At some point you may find the pain to much or become frustrated. So what are you options? Chances are your overpronation has led to some type of injury if there's pain. Your best bet is to consult with someone who knows feet. Start with your pediatrist, chiropodist or chiropractor. They'll be able to diagnose and treat the injury and give you more specific direction to better support your feet. One common intervention is a custom foot orthotic. Giving greater structural support than a typical shoe these shoe inserts can dramatically reduce overpronation.Pronation


Non Surgical Treatment


Overpronation is a term used to describe excessive flattening of the plantar arch. Pronation is a normal part of our gait (the way we walk), and it comprises three movements: dorsiflexion, eversion, and abduction. Dorsiflexion is the upward movement of the foot, eversion describes the foot rolling in, and abduction is ?out toeing,? meaning your toes are moving away from the midline of your body. When these three motions are extreme or excessive, overpronation results. Overpronation is very common in people who have flexible flat feet. Flatfoot, or pes planus, is a condition that causes collapse of the arch during weight bearing. This flattening puts stress on the plantar fascia and the bones of the foot, resulting in pain and further breakdown.


Prevention


Custom-made orthotics supports not only the arch as a whole, but also each individual bone and joint that forms the arch.
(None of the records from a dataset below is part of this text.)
lemma pvFill_invariant (l : List Char) (k : Nat) (hk : k ≤ l.length) :
    ((List.range k).foldl (pvFillStep l.length) l).length = l.length ∧
    ∀ j, j < l.length →
      ((List.range k).foldl (pvFillStep l.length) l).getD j ' ' =
        if j < k ∨ (l.getD j ' ' = '?' ∧ l.getD (l.length - 1 - j) ' ' = '?' ∧ l.length - 1 - j < k)
        then pvFillAt l l.length j else l.getD j ' ' := by
  induction k with
  | zero =>
      refine ⟨rfl, fun j hj => ?_⟩
      simp
  | succ k ih =>
      obtain ⟨hlen, hget⟩ := ih (by omega)
      have hkn : k < l.length := hk
      rw [List.range_succ, List.foldl_append, List.foldl_cons, List.foldl_nil]
      set n := l.length with hn
      set R := (List.range k).foldl (pvFillStep n) l with hR
      have hmn : n - 1 - k < n := by omega
      have hmm : n - 1 - (n - 1 - k) = k := by omega
      have hRk : R.getD k ' ' =
          if k < k ∨ (l.getD k ' ' = '?' ∧ l.getD (n - 1 - k) ' ' = '?' ∧ n - 1 - k < k)
          then pvFillAt l n k else l.getD k ' ' := hget k hkn
      have hRm : R.getD (n - 1 - k) ' ' =
          if n - 1 - k < k then pvFillAt l n (n - 1 - k) else l.getD (n - 1 - k) ' ' := by
        have := hget (n - 1 - k) hmn
        rw [hmm] at this
        simpa using this
      unfold pvFillStep
      have hmk : n - k - 1 = n - 1 - k := by omega
      rw [hmk]
      by_cases hq : l.getD k ' ' = '?'
      · by_cases hb : n - 1 - k < k ∧ l.getD (n - 1 - k) ' ' = '?'
        · -- both '?' and the mirror was processed earlier: R[k] = 'a' already, step skips
          have hFk : pvFillAt l n k = 'a' := by
            simp only [pvFillAt]
            rw [if_neg (by simpa using hq), if_neg (by simpa using hb.2)]
          have hRka : R.getD k ' ' = 'a' := by
            rw [hRk, if_pos (Or.inr ⟨hq, hb.2, hb.1⟩), hFk]
          rw [hRka]
          simp only [if_neg (by decide : ¬('a' = '?'))]
          refine ⟨hlen, fun j hj => ?_⟩
          rw [hget j hj]
          by_cases h1 : j < k ∨ (l.getD j ' ' = '?' ∧ l.getD (n - 1 - j) ' ' = '?' ∧ n - 1 - j < k)
          · rw [if_pos h1, if_pos (by rcases h1 with h | ⟨a1, a2, a3⟩; exact Or.inl (by omega); exact Or.inr ⟨a1, a2, by omega⟩)]
          · by_cases h2 : j < k + 1 ∨ (l.getD j ' ' = '?' ∧ l.getD (n - 1 - j) ' ' = '?' ∧ n - 1 - j < k + 1)
            · rw [if_neg h1, if_pos h2]
              have h1a : ¬ j < k := fun hh => h1 (Or.inl hh)
              rcases h2 with h | ⟨a1, a2, a3⟩
              · have hjk : j = k := by omega
                subst hjk
                exact absurd (Or.inr ⟨hq, hb.2, hb.1⟩) h1
              · have h1c : ¬ n - 1 - j < k := fun hh => h1 (Or.inr ⟨a1, a2, hh⟩)
                have hjm : n - 1 - j = k := by omega
                have : j = n - 1 - k := by omega
                exact absurd (Or.inl (this ▸ hb.1)) h1
            · rw [if_neg h1, if_neg h2]
        · -- R[k] is still '?': the step fires
          have hRkq : R.getD k ' ' = '?' := by
            rw [hRk, if_neg]
            · exact hq
            · rintro (h | ⟨_, b2, b3⟩)
              · omega
              · exact hb ⟨b3, b2⟩
          rw [hRkq, if_pos rfl]
          have hRml : R.getD (n - 1 - k) ' ' = l.getD (n - 1 - k) ' ' := by
            rw [hRm]
            split
            · next hmk' =>
                have hne : ¬(l.getD (n - 1 - k) ' ' = '?') := fun h => hb ⟨hmk', h⟩
                simp only [pvFillAt]
                rw [if_pos hne]
            · rfl
          by_cases hp : l.getD (n - 1 - k) ' ' = '?'
          · -- both ends '?': set both to 'a'
            have hmge : ¬ (n - 1 - k < k) := fun h => hb ⟨h, hp⟩
            rw [hRml, if_neg (by simpa using hp)]
            have hFk : pvFillAt l n k = 'a' := by
              simp only [pvFillAt]
              rw [if_neg (by simpa using hq), if_neg (by simpa using hp)]
            have hFm : pvFillAt l n (n - 1 - k) = 'a' := by
              simp only [pvFillAt]
              rw [if_neg (by simpa using hp), hmm, if_neg (by simpa using hq)]
            refine ⟨by simp [hlen], fun j hj => ?_⟩
            rw [pvGetD_set _ _ _ _ _ (by simp [hlen]; omega), pvGetD_set _ _ _ _ _ (by omega)]
            by_cases hjm : n - 1 - k = j
            · rw [if_pos hjm, ← hjm, if_pos (Or.inr ⟨hp, hmm.symm ▸ hq, by omega⟩), hFm]
            · rw [if_neg hjm]
              by_cases hjk : k = j
              · rw [if_pos hjk, ← hjk, if_pos (Or.inl (by omega)), hFk]
              · rw [if_neg hjk, hget j hj]
                by_cases h1 : j < k ∨ (l.getD j ' ' = '?' ∧ l.getD (n - 1 - j) ' ' = '?' ∧ n - 1 - j < k)
                · rw [if_pos h1, if_pos (by rcases h1 with h | ⟨a1, a2, a3⟩; exact Or.inl (by omega); exact Or.inr ⟨a1, a2, by omega⟩)]
                · by_cases h2 : j < k + 1 ∨ (l.getD j ' ' = '?' ∧ l.getD (n - 1 - j) ' ' = '?' ∧ n - 1 - j < k + 1)
                  · exfalso
                    have h1a : ¬ j < k := fun hh => h1 (Or.inl hh)
                    rcases h2 with h | ⟨a1, a2, a3⟩
                    · exact hjk (by omega)
                    · have h1c : ¬ n - 1 - j < k := fun hh => h1 (Or.inr ⟨a1, a2, hh⟩)
                      have : n - 1 - j = k := by omega
                      exact hjm (by omega)
                  · rw [if_neg h1, if_neg h2]
          · -- mirror holds a letter: copy it to position k
            rw [hRml, if_pos hp]
            have hFk : pvFillAt l n k = l.getD (n - 1 - k) ' ' := by
              simp only [pvFillAt]
              rw [if_neg (by simpa using hq), if_pos hp]
            refine ⟨by simp [hlen], fun j hj => ?_⟩
            rw [pvGetD_set _ _ _ _ _ (by omega)]
            by_cases hjk : k = j
            · rw [if_pos hjk, ← hjk, if_pos (Or.inl (by omega)), hFk]
            · rw [if_neg hjk, hget j hj]
              by_cases h1 : j < k ∨ (l.getD j ' ' = '?' ∧ l.getD (n - 1 - j) ' ' = '?' ∧ n - 1 - j < k)
              · rw [if_pos h1, if_pos (by rcases h1 with h | ⟨a1, a2, a3⟩; exact Or.inl (by omega); exact Or.inr ⟨a1, a2, by omega⟩)]
              · by_cases h2 : j < k + 1 ∨ (l.getD j ' ' = '?' ∧ l.getD (n - 1 - j) ' ' = '?' ∧ n - 1 - j < k + 1)
                · exfalso
                  have h1a : ¬ j < k := fun hh => h1 (Or.inl hh)
                  rcases h2 with h | ⟨a1, a2, a3⟩
                  · exact hjk (by omega)
                  · have h1c : ¬ n - 1 - j < k := fun hh => h1 (Or.inr ⟨a1, a2, hh⟩)
                    have hj1 : n - 1 - j = k := by omega
                    have hjm : j = n - 1 - k := by omega
                    exact hp (hjm ▸ a1)
                · rw [if_neg h1, if_neg h2]
      · -- l[k] is a letter: nothing happens at step k
        have hRkl : R.getD k ' ' = l.getD k ' ' := by
          rw [hRk, if_neg]
          rintro (h | ⟨b1, _, _⟩)
          · omega
          · exact hq b1
        rw [hRkl, if_neg hq]
        refine ⟨hlen, fun j hj => ?_⟩
        rw [hget j hj]
        by_cases h1 : j < k ∨ (l.getD j ' ' = '?' ∧ l.getD (n - 1 - j) ' ' = '?' ∧ n - 1 - j < k)
        · rw [if_pos h1, if_pos (by rcases h1 with h | ⟨a1, a2, a3⟩; exact Or.inl (by omega); exact Or.inr ⟨a1, a2, by omega⟩)]
        · by_cases h2 : j < k + 1 ∨ (l.getD j ' ' = '?' ∧ l.getD (n - 1 - j) ' ' = '?' ∧ n - 1 - j < k + 1)
          · rw [if_neg h1, if_pos h2]
            have h1a : ¬ j < k := fun hh => h1 (Or.inl hh)
            rcases h2 with h | ⟨a1, a2, a3⟩
            · have hjk : j = k := by omega
              subst hjk
              simp only [pvFillAt]
              rw [if_pos hq]
            · have h1c : ¬ n - 1 - j < k := fun hh => h1 (Or.inr ⟨a1, a2, hh⟩)
              have : n - 1 - j = k := by omega
              exact absurd (this ▸ a2) hq
          · rw [if_neg h1, if_neg h2]

-- closed form of pvBuildHalf: none iff some pair conflicts, else the mapped fill characters
lemma pvBuildHalf_eq (ps : List (Char × Char)) :
    pvBuildHalf ps =
      if ps.any (fun p => decide (p.1 ≠ '?') && decide (p.2 ≠ '?') && decide (p.1 ≠ p.2)) then none
      else some (ps.map (fun p => if p.1 ≠ '?' then p.1 else if p.2 ≠ '?' then p.2 else 'a')) := by
  induction ps with
  | nil => simp [pvBuildHalf]
  | cons p rest ih =>
      obtain ⟨a, b⟩ := p
      by_cases hc : a ≠ '?' ∧ b ≠ '?' ∧ a ≠ b
      · simp [pvBuildHalf, hc]
      · have hfalse : (decide (a ≠ '?') && decide (b ≠ '?') && decide (a ≠ b)) = false := by
          by_contra hbad
          rw [Bool.not_eq_false] at hbad
          simp only [Bool.and_eq_true, decide_eq_true_eq] at hbad
          exact hc ⟨hbad.1.1, hbad.1.2, hbad.2⟩
        simp only [pvBuildHalf, if_neg hc, ih, List.any_cons, hfalse, Bool.false_or,
          List.map_cons]
        by_cases hr : (rest.any fun p => decide (p.1 ≠ '?') && decide (p.2 ≠ '?') && decide (p.1 ≠ p.2)) = true
        · rw [if_pos hr, if_pos hr]
          rfl
        · rw [if_neg hr, if_neg hr]
          rfl

-- the zip B iterates over, as a map over indices
lemma pvZip_eq (l : List Char) :
    (l.take (l.length / 2)).zip ((l.drop ((l.length + 1) / 2)).reverse)
      = (List.range (l.length / 2)).map
          (fun i => (l.getD i ' ', l.getD (l.length - 1 - i) ' ')) := by
  apply List.ext_getElem
  · simp
    omega
  · intro i h1 h2
    have hlt : i < l.length / 2 := by
      simp at h1
      omega
    have hdl : (l.drop ((l.length + 1) / 2)).length = l.length / 2 := by
      simp
      omega
    have hgi : i < l.length := by omega
    have hmi : l.length - 1 - i < l.length := by omega
    simp only [List.getElem_zip, List.getElem_take, List.getElem_map, List.getElem_range,
      List.getElem_reverse, List.getElem_drop]
    have hidx : (l.length + 1) / 2 + ((l.drop ((l.length + 1) / 2)).length - 1 - i) =
        l.length - 1 - i := by
      rw [hdl]
      omega
    simp only [hidx]
    simp [List.getD_eq_getElem?_getD, List.getElem?_eq_getElem hgi, List.getElem?_eq_getElem hmi]

-- the whole equality, over the underlying character list
lemma pvMain (l : List Char) :
    (if (List.range (l.length / 2)).any (fun i =>
        decide (l.getD i ' ' ≠ '?') && decide (l.getD (l.length - 1 - i) ' ' ≠ '?') &&
        decide (l.getD i ' ' ≠ l.getD (l.length - 1 - i) ' ')) then
      "NO"
    else String.ofList ((List.range l.length).foldl (pvFillStep l.length) l)) =
    (match pvBuildHalf ((l.take (l.length / 2)).zip ((l.drop ((l.length + 1) / 2)).reverse)) with
     | none => "NO"
     | some half =>
        String.ofList (half ++
          (if l.length % 2 = 0 then []
           else [if l.getD (l.length / 2) ' ' ≠ '?' then l.getD (l.length / 2) ' ' else 'a']) ++
          half.reverse)) := by
  rw [pvZip_eq, pvBuildHalf_eq]
  simp only [List.any_map, List.map_map, Function.comp_def]
  by_cases hC : ((List.range (l.length / 2)).any fun i =>
      decide (l.getD i ' ' ≠ '?') && decide (l.getD (l.length - 1 - i) ' ' ≠ '?') &&
      decide (l.getD i ' ' ≠ l.getD (l.length - 1 - i) ' ')) = true
  · rw [if_pos hC, if_pos hC]
  · rw [if_neg hC, if_neg hC]
    rw [Bool.not_eq_true] at hC
    -- no conflicting pair: extract the pointwise no-conflict fact
    have hnc : ∀ i, i < l.length / 2 →
        ¬(l.getD i ' ' ≠ '?' ∧ l.getD (l.length - 1 - i) ' ' ≠ '?' ∧
          l.getD i ' ' ≠ l.getD (l.length - 1 - i) ' ') := by
      intro i hi hcon
      have h := List.any_eq_false.mp hC i (List.mem_range.mpr hi)
      simp only [Bool.and_eq_true, decide_eq_true_eq, not_and, Classical.not_not,
        List.getD_eq_getElem?_getD] at h
      simp only [List.getD_eq_getElem?_getD] at hcon
      exact hcon.2.2 (h ⟨hcon.1, hcon.2.1⟩)
    apply congrArg String.ofList
    obtain ⟨hlen, hget⟩ := pvFill_invariant l l.length le_rfl
    have hFat : ∀ j, j < l.length →
        ((List.range l.length).foldl (pvFillStep l.length) l).getD j ' ' = pvFillAt l l.length j := by
      intro j hj
      rw [hget j hj, if_pos (Or.inl hj)]
    set half := (List.range (l.length / 2)).map
      (fun i => if l.getD i ' ' ≠ '?' then l.getD i ' '
        else if l.getD (l.length - 1 - i) ' ' ≠ '?' then l.getD (l.length - 1 - i) ' ' else 'a')
      with hhalf
    set mid := (if l.length % 2 = 0 then ([] : List Char)
      else [if l.getD (l.length / 2) ' ' ≠ '?' then l.getD (l.length / 2) ' ' else 'a']) with hmid
    have hhl : half.length = l.length / 2 := by simp [hhalf]
    have hhg : ∀ i (h : i < half.length), half[i] = pvFillAt l l.length i := by
      intro i h
      simp only [hhalf, List.getElem_map, List.getElem_range]
      rfl
    have hml : mid.length = l.length % 2 := by
      by_cases h : l.length % 2 = 0
      · rw [hmid, if_pos h, h]
        rfl
      · rw [hmid, if_neg h]
        simp
        omega
    apply List.ext_getElem
    · simp only [hlen, List.length_append, hhl, hml, List.length_reverse]
      omega
    · intro j h1 h2
      have hjn : j < l.length := by rwa [hlen] at h1
      have hFj : ((List.range l.length).foldl (pvFillStep l.length) l)[j] = pvFillAt l l.length j := by
        have := hFat j hjn
        rwa [List.getD_eq_getElem?_getD, List.getElem?_eq_getElem h1] at this
      rw [hFj]
      by_cases hj1 : j < l.length / 2
      · rw [List.getElem_append_left (by rw [List.length_append, hhl, hml]; omega),
          List.getElem_append_left (by rw [hhl]; omega : j < half.length)]
        exact (hhg j (by rw [hhl]; omega)).symm
      · by_cases hj2 : j < l.length / 2 + l.length % 2
        · -- the middle position of an odd-length string
          have hodd : l.length % 2 = 1 := by omega
          have hjm : j = l.length / 2 := by omega
          rw [List.getElem_append_left (by rw [List.length_append, hhl, hml]; omega),
            List.getElem_append_right (by rw [hhl]; omega : half.length ≤ j)]
          have hmide : mid = [if l.getD (l.length / 2) ' ' ≠ '?' then l.getD (l.length / 2) ' ' else 'a'] := by
            rw [hmid, if_neg (by omega)]
          simp only [hmide, List.getElem_singleton]
          have hmir : l.length - 1 - l.length / 2 = l.length / 2 := by omega
          simp only [pvFillAt, hjm, hmir]
          by_cases hq : l.getD (l.length / 2) ' ' ≠ '?'
          · rw [if_pos hq, if_pos hq]
          · rw [if_neg hq, if_neg hq]
        · -- mirrored second half
          rw [List.getElem_append_right (by rw [List.length_append, hhl, hml]; omega :
            (half ++ mid).length ≤ j), List.getElem_reverse,
            hhg _ (by rw [hhl, List.length_append, hhl, hml]; omega)]
          have hidx : half.length - 1 - (j - (half ++ mid).length) = l.length - 1 - j := by
            rw [hhl, List.length_append, hhl, hml]
            omega
          rw [hidx]
          have hi2 : l.length - 1 - (l.length - 1 - j) = j := by omega
          have hinc : l.length - 1 - j < l.length / 2 := by omega
          have hncj := hnc (l.length - 1 - j) hinc
          simp only [pvFillAt, hi2]
          by_cases hb : l.getD j ' ' = '?'
          · by_cases ha : l.getD (l.length - 1 - j) ' ' = '?'
            · simp only [List.getD_eq_getElem?_getD] at ha hb
              simp [ha, hb]
            · simp only [List.getD_eq_getElem?_getD] at ha hb
              simp [ha, hb]
          · by_cases ha : l.getD (l.length - 1 - j) ' ' = '?'
            · simp only [List.getD_eq_getElem?_getD] at ha hb
              simp [ha, hb]
            · have heq : l.getD (l.length - 1 - j) ' ' = l.getD j ' ' := by
                by_contra hne
                rw [hi2] at hncj
                exact hncj ⟨ha, hb, hne⟩
              simp only [List.getD_eq_getElem?_getD] at ha hb heq
              simp [ha, hb, heq]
It is not enough to use an over-the-counter arch support, as these generic devices will not provide the proper support to each specific structure of the arch and foot. Each pronated foot?s arch collapses differently and to different degrees. The only way to provide the support that you may need is with a custom-made device. This action of the custom-made orthotic will help to prevent heel spurs, plantar fasciitis, calluses, arch pain, and weakness of the entire foot.